For safety purposes, smelting slag is commonly collected by a professional waste company and stabilized with cement before landfilling. According to the price provided by Lantian Waste Ltd. (Changchun, China), the total cost for disposing 1 ton of smelting slag is approximately US$ 1304.3, which could be saved by recycling Cu/Zn-bearing products. The reuse of 1 ton of smelting slag requires power (US$ 92.4) and approximately 1.68 tons of nitric acid, 0.44 tons of LA, and 0.486 tons of caustic soda, bringing the total cost to US$ 1496.7. However, costly LA can be replaced by a cheap organic acid, and the product of the hematite and Zn/Cu mixture is highly marketable, which can reduce the cost of slag reutilization. Therefore, the processing method for recycling Zn/Cu from smelting slag has potential applications.
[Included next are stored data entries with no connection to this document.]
-- pv_equiv track=rewrite | github.com/qpwisu/algorithm | 프로그래머스/3/389481. 봉인된 주문/봉인된 주문.py | solution
-- ===== SOURCE A (Python) =====
-- def solution(n, bans):
--     answer = ''
--
--     # 문자 길이 구하는 함수 (남겨두되, 실사용은 줄임)
--     def length(n):
--         l = 0
--         a = 1
--         while 1:
--             l += 1
--             a = a * 26
--             if n <= a:
--                 break
--         return l
--
--     l = length(n)  # 유지 (필수는 아님)
--
--     # 각 자리의 ord 리스트(97~122)로 변환 - bijective 26진수
--     # 예: 1->"a", 26->"z", 27->"aa"
--     def ord_li(x):
--         if x <= 0:
--             return [97]  # 안전장치
--         li = []
--         while x > 0:
--             x -= 1
--             li.append((x % 26) + 97)
--             x //= 26
--         li.reverse()
--         return li
--
--     # ord 리스트 -> 문자열
--     def change_str(li):
--         w = ""
--         for i in range(len(li)):
--             w = w + chr(li[i])
--         return w
--
--     # 문자열 -> 순위(정수). 'a'->1, ..., 'z'->26, 'aa'->27 ...
--     def to_rank(s):
--         k = 0
--         for ch in s:
--             k = k * 26 + (ord(ch) - 96)
--         return k
--
--     # --- 금지어를 순위로 변환 후 정렬/중복제거 ---
--     ban_ranks = sorted({to_rank(b) for b in bans if b})
--
--     # --- n을 금지어만큼 밀어주는 고정점 계산 ---
--     # ban_rank <= n+cnt 인 동안 cnt 증가
--     cnt = 0
--     i = 0
--     L = len(ban_ranks)
--     while i < L and ban_ranks[i] <= n + cnt:
--         cnt += 1
--         i += 1
--
--     # 최종 목표 순위
--     target = n + cnt
--
--     # 최종 순위를 문자열로 변환
--     li = ord_li(target)
--     answer = change_str(li)
--     return answer
-- ===== SOURCE B (Python) =====
-- def solution(n, bans):
--     # rank of a word in bijective base 26: 'a'->1 ... 'z'->26, 'aa'->27 ...
--     def to_rank(s):
--         k = 0
--         for ch in s:
--             k = k * 26 + (ord(ch) - 96)
--         return k
--
--     ranks = sorted({to_rank(b) for b in bans if b})
--
--     # binary search for the smallest t in [n, n+len(ranks)] such that
--     # t minus the number of banned ranks <= t is at least n
--     lo, hi = n, n + len(ranks)
--     while lo < hi:
--         mid = (lo + hi) // 2
--         if mid - sum(1 for r in ranks if r <= mid) >= n:
--             hi = mid
--         else:
--             lo = mid + 1
--     target = lo
--
--     # rank -> word, building the string front-to-back by prepending digits
--     if target <= 0:
--         return "a"
--     s = ""
--     while target > 0:
--         target, d = divmod(target - 1, 26)
--         s = chr(97 + d) + s
--     return s
-- ===== Notes on version B (the rewrite author's own statement) =====
-- stated objective: alternative
-- what changed: The incremental fixed-point walk over the sorted banned ranks is replaced by a binary search on [n, n+len(ranks)] for the smallest target t with t - #{banned ranks <= t} >= n, and the rank-to-word conversion builds the string by prepending digits instead of appending to a list, reversing and joining.
import Mathlib
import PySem

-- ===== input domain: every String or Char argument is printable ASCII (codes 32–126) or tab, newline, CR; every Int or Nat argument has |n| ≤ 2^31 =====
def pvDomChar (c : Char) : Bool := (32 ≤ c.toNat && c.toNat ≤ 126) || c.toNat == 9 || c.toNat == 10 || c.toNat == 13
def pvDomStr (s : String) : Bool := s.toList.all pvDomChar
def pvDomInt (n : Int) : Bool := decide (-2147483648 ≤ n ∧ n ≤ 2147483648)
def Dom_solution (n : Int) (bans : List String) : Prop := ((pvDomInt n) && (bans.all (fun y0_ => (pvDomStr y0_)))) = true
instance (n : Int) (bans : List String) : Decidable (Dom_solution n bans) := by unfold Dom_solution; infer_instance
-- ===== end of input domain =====

-- B replaces A's incremental fixed-point walk over the sorted banned ranks by a binary
-- search for the target rank, and builds the answer string by prepending digits instead
-- of append-reverse-join (alternative decomposition, same asymptotic cost).


-- ===== PORT A =====
-- chr(x) for the code points this program produces (97..122); exact there
def pyChr (x : Int) : Char := Char.ofNat x.toNat

-- inner 'length' while-loop: l += 1; a *= 26; break when n <= a
def lengthGoA (n : Int) (l : Int) (a : Int) (ha : 0 < a) : Int :=
  if n ≤ a * 26 then l + 1
  else lengthGoA n (l + 1) (a * 26) (by omega)
termination_by (n - a).toNat
decreasing_by omega

def lengthA (n : Int) : Int := lengthGoA n 0 1 (by omega)

-- ord_li while-loop: x -= 1; li.append(x % 26 + 97); x //= 26
def ordLiGoA (x : Int) (li : List Int) : List Int :=
  if x > 0 then
    ordLiGoA (PySem.Int.floordiv (x - 1) 26) (li ++ [PySem.Int.mod (x - 1) 26 + 97])
  else li
termination_by x.toNat
decreasing_by
  rw [PySem.Int.floordiv_eq_ediv_of_pos (by omega)]; omega

def ordLiA (x : Int) : List Int :=
  if x ≤ 0 then [97]
  else (ordLiGoA x []).reverse

-- change_str: w = ""; for i in range(len(li)): w = w + chr(li[i])  (string as List Char)
def changeStrA (li : List Int) : List Char :=
  li.foldl (fun w c => w ++ [pyChr c]) []

-- to_rank: k = 0; for ch in s: k = k*26 + (ord(ch) - 96)
def toRankA (s : String) : Int :=
  s.toList.foldl (fun k ch => k * 26 + ((ch.toNat : Int) - 96)) 0

-- while i < L and ban_ranks[i] <= n + cnt: cnt += 1; i += 1
def walkA (r : List Int) (n : Int) (cnt : Int) : Int :=
  match r with
  | [] => cnt
  | x :: xs => if x ≤ n + cnt then walkA xs n (cnt + 1) else cnt

def solution (n : Int) (bans : List String) : String :=
  let _l := lengthA n
  let banRanks :=
    PySem.List.sorted (PySem.Set.ofList ((bans.filter (fun b => b ≠ "")).map toRankA)) (fun x => x)
  let cnt := walkA banRanks n 0
  let target := n + cnt
  String.ofList (changeStrA (ordLiA target))

-- ===== PORT B =====
def toRankB (s : String) : Int :=
  s.toList.foldl (fun k ch => k * 26 + ((ch.toNat : Int) - 96)) 0

-- binary search: while lo < hi: mid = (lo+hi)//2; keep mid iff mid - #{r <= mid} >= n
def bsGoB (ranks : List Int) (n lo hi : Int) : Int :=
  if lo < hi then
    if n ≤ PySem.Int.floordiv (lo + hi) 2 -
        (ranks.map (fun r => if r ≤ PySem.Int.floordiv (lo + hi) 2 then (1 : Int) else 0)).sum then
      bsGoB ranks n lo (PySem.Int.floordiv (lo + hi) 2)
    else
      bsGoB ranks n (PySem.Int.floordiv (lo + hi) 2 + 1) hi
  else lo
termination_by (hi - lo).toNat
decreasing_by
  · have h := PySem.Int.floordiv_two_mid_bounds (le_of_lt (by omega : lo < hi))
    have h2 : PySem.Int.floordiv (lo + hi) 2 < hi :=
      (PySem.Int.floordiv_lt_iff_lt_mul (by omega)).mpr (by omega)
    omega
  · have h := PySem.Int.floordiv_two_mid_bounds (le_of_lt (by omega : lo < hi))
    omega

-- rank -> word, prepending digits: target, d = divmod(target-1, 26); s = chr(97+d) + s
def toStrGoB (x : Int) (s : List Char) : List Char :=
  if x > 0 then
    toStrGoB (PySem.Int.floordiv (x - 1) 26) (pyChr (97 + PySem.Int.mod (x - 1) 26) :: s)
  else s
termination_by x.toNat
decreasing_by
  rw [PySem.Int.floordiv_eq_ediv_of_pos (by omega)]; omega

def solution_alt (n : Int) (bans : List String) : String :=
  let ranks :=
    PySem.List.sorted (PySem.Set.ofList ((bans.filter (fun b => b ≠ "")).map toRankB)) (fun x => x)
  let target := bsGoB ranks n n (n + ranks.length)
  if target ≤ 0 then "a" else String.ofList (toStrGoB target [])

-- ===== PRECONDITION & SPEC =====
def Spec_solution (n : Int) (bans : List String) (out : String) : Prop := out = solution_alt n bans
instance (n : Int) (bans : List String) (out : String) : Decidable (Spec_solution n bans out) := by unfold Spec_solution; infer_instance

-- ===== CLAIM (what is proved, stated in full; the proofs are below) =====
def Claim_equal_solution : Prop := ∀ (n : Int) (bans : List String), Dom_solution n bans → Spec_solution n bans (solution n bans)

-- ===== LEMMAS AND PROOFS =====

-- walkA's count only grows
theorem walkA_ge (r : List Int) (n : Int) : ∀ cnt, cnt ≤ walkA r n cnt := by
  induction r with
  | nil => intro cnt; simp [walkA]
  | cons x xs ih =>
    intro cnt
    simp only [walkA]
    split
    · have := ih (cnt + 1); omega
    · omega

-- walkA adds at most the number of remaining ranks
theorem walkA_le (r : List Int) (n : Int) : ∀ cnt, walkA r n cnt ≤ cnt + r.length := by
  induction r with
  | nil => intro cnt; simp [walkA]
  | cons x xs ih =>
    intro cnt
    simp only [walkA]
    split
    · have := ih (cnt + 1); simp only [List.length_cons]; omega
    · simp only [List.length_cons]; omega

-- a strictly increasing list whose elements all exceed m has at most t - m elements ≤ t
theorem countLe_bound (r : List Int) (hp : r.Pairwise (· < ·)) :
    ∀ m t : Int, (∀ y ∈ r, m < y) → m ≤ t →
      (r.countP (fun x => decide (x ≤ t)) : Int) ≤ t - m := by
  induction r with
  | nil => intro m t _ h; simp; omega
  | cons x xs ih =>
    intro m t hgt hmt
    have hx : m < x := hgt x (by simp)
    have hxs : xs.Pairwise (· < ·) := hp.of_cons
    have hxgt : ∀ y ∈ xs, x < y := fun y hy => (List.pairwise_cons.mp hp).1 y hy
    by_cases hxt : x ≤ t
    · have h1 := ih hxs x t hxgt hxt
      simp only [List.countP_cons, hxt, decide_true]
      push_cast
      omega
    · have hzero : xs.countP (fun x => decide (x ≤ t)) = 0 := by
        apply List.countP_eq_zero.mpr
        intro y hy
        have : x < y := hxgt y hy
        simp; omega
      simp only [List.countP_cons, hxt, decide_false, hzero]
      simp; omega

-- characterization: for t ≥ n + cnt, #{x ∈ r : x ≤ t} ≤ t - n - cnt  iff  walkA r n cnt ≤ t - n
theorem walkA_char (r : List Int) (hp : r.Pairwise (· < ·)) :
    ∀ (n cnt t : Int), n + cnt ≤ t →
      ((r.countP (fun x => decide (x ≤ t)) : Int) ≤ t - n - cnt ↔ walkA r n cnt ≤ t - n) := by
  induction r with
  | nil => intro n cnt t h; simp only [walkA, List.countP_nil, Nat.cast_zero]; omega
  | cons x xs ih =>
    intro n cnt t h
    have hxs : xs.Pairwise (· < ·) := hp.of_cons
    have hxgt : ∀ y ∈ xs, x < y := fun y hy => (List.pairwise_cons.mp hp).1 y hy
    simp only [walkA]
    split
    · rename_i hx
      have hxt : x ≤ t := by omega
      simp only [List.countP_cons, hxt, decide_true]
      by_cases h1 : n + (cnt + 1) ≤ t
      · have hiff := ih hxs n (cnt + 1) t h1
        push_cast
        omega
      · -- t = n + cnt: both sides false
        have hw := walkA_ge xs n (cnt + 1)
        push_cast
        omega
    · rename_i hx
      constructor
      · intro _; omega
      · intro _
        have hb := countLe_bound (x :: xs) hp (n + cnt) t
          (by
            intro y hy
            rcases List.mem_cons.mp hy with h' | h'
            · omega
            · have := hxgt y h'; omega)
          (by omega)
        omega

-- binary search computes A's fixed point
theorem bsGoB_eq (r : List Int) (hp : r.Pairwise (· < ·)) (n : Int) :
    ∀ lo hi, n ≤ lo → lo ≤ n + walkA r n 0 → n + walkA r n 0 ≤ hi →
      bsGoB r n lo hi = n + walkA r n 0 := by
  intro lo hi
  induction hk : (hi - lo).toNat using Nat.strong_induction_on generalizing lo hi with
  | _ k ihk =>
  intro hnlo hlot hthi
  rw [bsGoB]
  split
  · rename_i hlh
    have hmid := PySem.Int.floordiv_two_mid_bounds (le_of_lt hlh)
    have hmidlt : PySem.Int.floordiv (lo + hi) 2 < hi :=
      (PySem.Int.floordiv_lt_iff_lt_mul (by omega)).mpr (by omega)
    set mid := PySem.Int.floordiv (lo + hi) 2 with hmiddef
    have hsum : (r.map (fun x => if x ≤ mid then (1 : Int) else 0)).sum
        = (r.countP (fun x => decide (x ≤ mid)) : Int) := by
      rw [← PySem.List.sum_map_ite_one_zero (fun x => decide (x ≤ mid)) r]
      simp
    rw [hsum]
    have hchar := walkA_char r hp n 0 mid (by omega)
    split
    · rename_i hcond
      have ht : n + walkA r n 0 ≤ mid := by
        have := hchar.mp (by omega); omega
      exact ihk (mid - lo).toNat (by omega) lo mid rfl hnlo hlot ht
    · rename_i hcond
      have ht : mid < n + walkA r n 0 := by
        by_contra hcon
        have := hchar.mpr (by omega)
        omega
      exact ihk (hi - (mid + 1)).toNat (by omega) (mid + 1) hi rfl (by omega) (by omega) hthi
  · omega

-- A's digit loop followed by reverse equals B's prepending loop (strings as char lists)
theorem toStrGoB_eq_ordLiGoA (x : Int) : ∀ li : List Int,
    toStrGoB x ((li.map pyChr).reverse) = ((ordLiGoA x li).map pyChr).reverse := by
  induction hx : x.toNat using Nat.strong_induction_on generalizing x with
  | _ k ihk =>
  intro li
  rw [toStrGoB, ordLiGoA]
  split
  · rename_i hpos
    have hq : (PySem.Int.floordiv (x - 1) 26).toNat < k := by
      rw [PySem.Int.floordiv_eq_ediv_of_pos (by omega)]
      omega
    have hih := ihk _ hq (PySem.Int.floordiv (x - 1) 26) rfl (li ++ [PySem.Int.mod (x - 1) 26 + 97])
    rw [Int.add_comm 97, ← hih]
    rw [List.map_append, List.reverse_append]
    rfl
  · rfl

-- ===== VERDICT (by name: the statement is the Claim_ definition above) =====
theorem solution_spec : Claim_equal_solution := by
  unfold Claim_equal_solution
  intro n bans _
  unfold Spec_solution solution solution_alt
  have hrank : toRankB = toRankA := rfl
  rw [hrank]
  dsimp only
  set r := PySem.List.sorted (PySem.Set.ofList ((bans.filter (fun b => b ≠ "")).map toRankA)) (fun x => x) with hr
  have hp : r.Pairwise (· < ·) := PySem.List.sorted_ofList_pairwise_lt _
  have hge := walkA_ge r n 0
  have hle := walkA_le r n 0
  have htarget : bsGoB r n n (n + r.length) = n + walkA r n 0 :=
    bsGoB_eq r hp n n (n + r.length) (by omega) (by omega) (by omega)
  rw [htarget]
  set t := n + walkA r n 0 with ht
  by_cases htle : t ≤ 0
  · simp only [htle, if_true, ordLiA]
    rfl
  · simp only [htle, if_false, ordLiA]
    have hts := toStrGoB_eq_ordLiGoA t []
    simp only [List.map_nil, List.reverse_nil] at hts
    rw [hts]
    congr 1
    unfold changeStrA
    rw [PySem.List.foldl_append_singleton_eq_map]
    simp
The method described in this study has two advantages in the disposal of smelting slag. One advantage is the effective removal of Fe from the leaching acid, which produces hematite nanoparticles with a purity of 97.3%. The other advantage is the low residual Fe content and high retention of Zn and Cu in the leaching acid. Thus, the highly purified Zn/Cu product was recycled without generating any secondary waste. The recycled Zn/Cu precipitates contained 33.6% Zn and 21.7% Cu with less than 0.2% Fe. The composition meets the guidelines for the active pharmaceutical ingredients of commercial Zn/Cu oxyhydroxide33,34, demonstrating the economic value of the recycled Zn/Cu mixture. In addition, the Zn/Cu precipitates can be easily divided into two purified solutions (Zn-bearing or Cu-bearing) via purification methods, including liquid membrane35, resin extraction36, or solvent extraction37, and then directly reused as raw materials in the electroplating process. Other heavy metals, such as Ni, Pb and Cd, showed similar chemical performance to Zn and Cu. These other metals can also be precipitated from wastewater as slag through the addition of a polyferric chloride flocculant, which can be recycled to produce highly purified heavy metal-bearing products. Furthermore, the removal of Fe impurities in this study may shed light on promoting the extraction efficiency of valuable materials (e.g., rare earth metals) from metal-bearing solutions and wastewater. Future studies should focus on the separation of Fe with the addition of low-cost organic matter and the effectiveness of recycling other heavy metals.

Conclusion

Zn/Cu-bearing smelting wastewater was treated by chemical coagulation with polyferric chloride to generate Zn/Cu smelting slag. The slag was dissolved in nitric acid to generate an Fe/Zn/Cu-bearing solution. Through an optimized hydrothermal treatment (6 h), Fe was precipitated as hematite nanoparticles with a purity of 97.3%, and the residual Fe concentration in the acid was 0.43 mg/L; the removal rate was less than 1% for both Zn and Cu. The concentrations of Zn and Cu in the acid were 4.42 and 2.78 g/L, respectively; these concentrations are approximately 140 times those in the smelting wastewater. Zn/Cu in the acid was further precipitated by adjusting the solution pH to 9, and the final relative weight percentages of Zn and Cu were 33.6% and 21.7%, respectively, whereas the Fe content was less than 0.2%.